Dans le détail, les chercheurs expliquent l'augmentation de la taille des espèces domestiques (mouton, chèvre, cochon, vache, poule, lapin) depuis 1.000 ans notamment par "une anthropisation inouïe des environnements, une recherche active de gains de productivité et un développement des outils de sélection".
En revanche, l’impact humain sur la réduction de la taille des espèces sauvages (cerf, lièvre, renard) résulte, selon eux, de "l’intensification de la chasse, de la fragmentation et de la réduction des habitats naturels".
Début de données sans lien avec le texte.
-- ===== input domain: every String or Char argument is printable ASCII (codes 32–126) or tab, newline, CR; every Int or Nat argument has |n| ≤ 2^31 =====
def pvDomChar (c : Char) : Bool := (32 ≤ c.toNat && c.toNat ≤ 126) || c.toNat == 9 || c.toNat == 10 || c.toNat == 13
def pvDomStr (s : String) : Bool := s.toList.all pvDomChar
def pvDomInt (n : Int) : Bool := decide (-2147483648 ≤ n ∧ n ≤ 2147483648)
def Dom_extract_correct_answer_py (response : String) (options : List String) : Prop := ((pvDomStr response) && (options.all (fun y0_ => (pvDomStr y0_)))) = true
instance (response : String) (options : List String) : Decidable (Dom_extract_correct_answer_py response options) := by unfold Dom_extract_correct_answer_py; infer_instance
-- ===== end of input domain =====

-- B is an alternative single-pass anchored scan of the raw string; A splits into stripped lines.

-- ===== PORT A =====
-- the 'for line in lines' loop of A
def pvAnsLoop : List (List Char) → List Char
  | [] => ['A']
  | line :: rest =>
    let t := PySem.Chars.strip line
    if PySem.Chars.startswith t "ANSWER:".toList then
      let a := PySem.Chars.strip (PySem.Chars.slice t (some 7) none)
      if a ∈ [['A'], ['B'], ['C'], ['D']] then a else pvAnsLoop rest
    else pvAnsLoop rest

def extract_correct_answer_py (response : String) (options : List String) : String :=
  String.ofList (pvAnsLoop (PySem.Chars.splitOn (PySem.Chars.strip response.toList) "\n".toList))

-- ===== PORT B =====
-- c in ' \t\r'
def pvWsB (c : Char) : Bool := c == ' ' || c == '\t' || c == '\r'

-- _match_at: index advancement in the Python is recursion over the string suffix here
def pvMatchAt (cs : List Char) : Option Char :=
  let cs1 := cs.dropWhile pvWsB
  if cs1.take 7 = "ANSWER:".toList then
    let cs2 := (cs1.drop 7).dropWhile pvWsB
    match cs2 with
    | [] => none
    | c :: rest =>
      if c == 'A' || c == 'B' || c == 'C' || c == 'D' then
        match rest.dropWhile pvWsB with
        | [] => some c
        | d :: _ => if d == '\n' then some c else none
      else none
  else none

-- the main while loop of B: try a match at every line start
def pvSearch : Bool → List Char → Option Char
  | _, [] => none
  | atStart, c :: rest =>
    if atStart then
      match pvMatchAt (c :: rest) with
      | some letter => some letter
      | none => pvSearch (c == '\n') rest
    else pvSearch (c == '\n') rest

def extract_correct_answer_py_alt (response : String) (options : List String) : String :=
  match pvSearch true response.toList with
  | some c => String.ofList [c]
  | none => "A"

-- ===== PRECONDITION & SPEC =====
def Spec_extract_correct_answer_py (response : String) (options : List String) (out : String) : Prop := out = extract_correct_answer_py_alt response options
instance (response : String) (options : List String) (out : String) : Decidable (Spec_extract_correct_answer_py response options out) := by unfold Spec_extract_correct_answer_py; infer_instance

-- ===== CLAIM (what is proved, stated in full; the proofs are below) =====
def Claim_equal_extract_correct_answer_py : Prop := ∀ (response : String) (options : List String), Dom_extract_correct_answer_py response options → Spec_extract_correct_answer_py response options (extract_correct_answer_py response options)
D’après le CNRS, cette étude d’une ampleur sans précédent, publiée cette semaine dans la revue scientifique PNAS, est le fruit d’une collaboration étroite et interdisciplinaire entre bioarchéologues, modélisateurs du climat et acteurs de l’archéologie préventive et programmée.
Les résultats obtenus ont nécessité plus de 80.000 mesures d’ossements issues de 311 sites archéologiques du sud de la France. Leur croisement avec des données paléoenvironnementales, paléoclimatiques et archéologiques, relevées durant les 30 dernières années sur la région étudiée, a mis en évidence ainsi "les liens étroits et évolutifs entre les sociétés humaines et leur environnement, et illustre l’impact croissant des activités humaines sur les populations animales", conclut le centre de recherche français.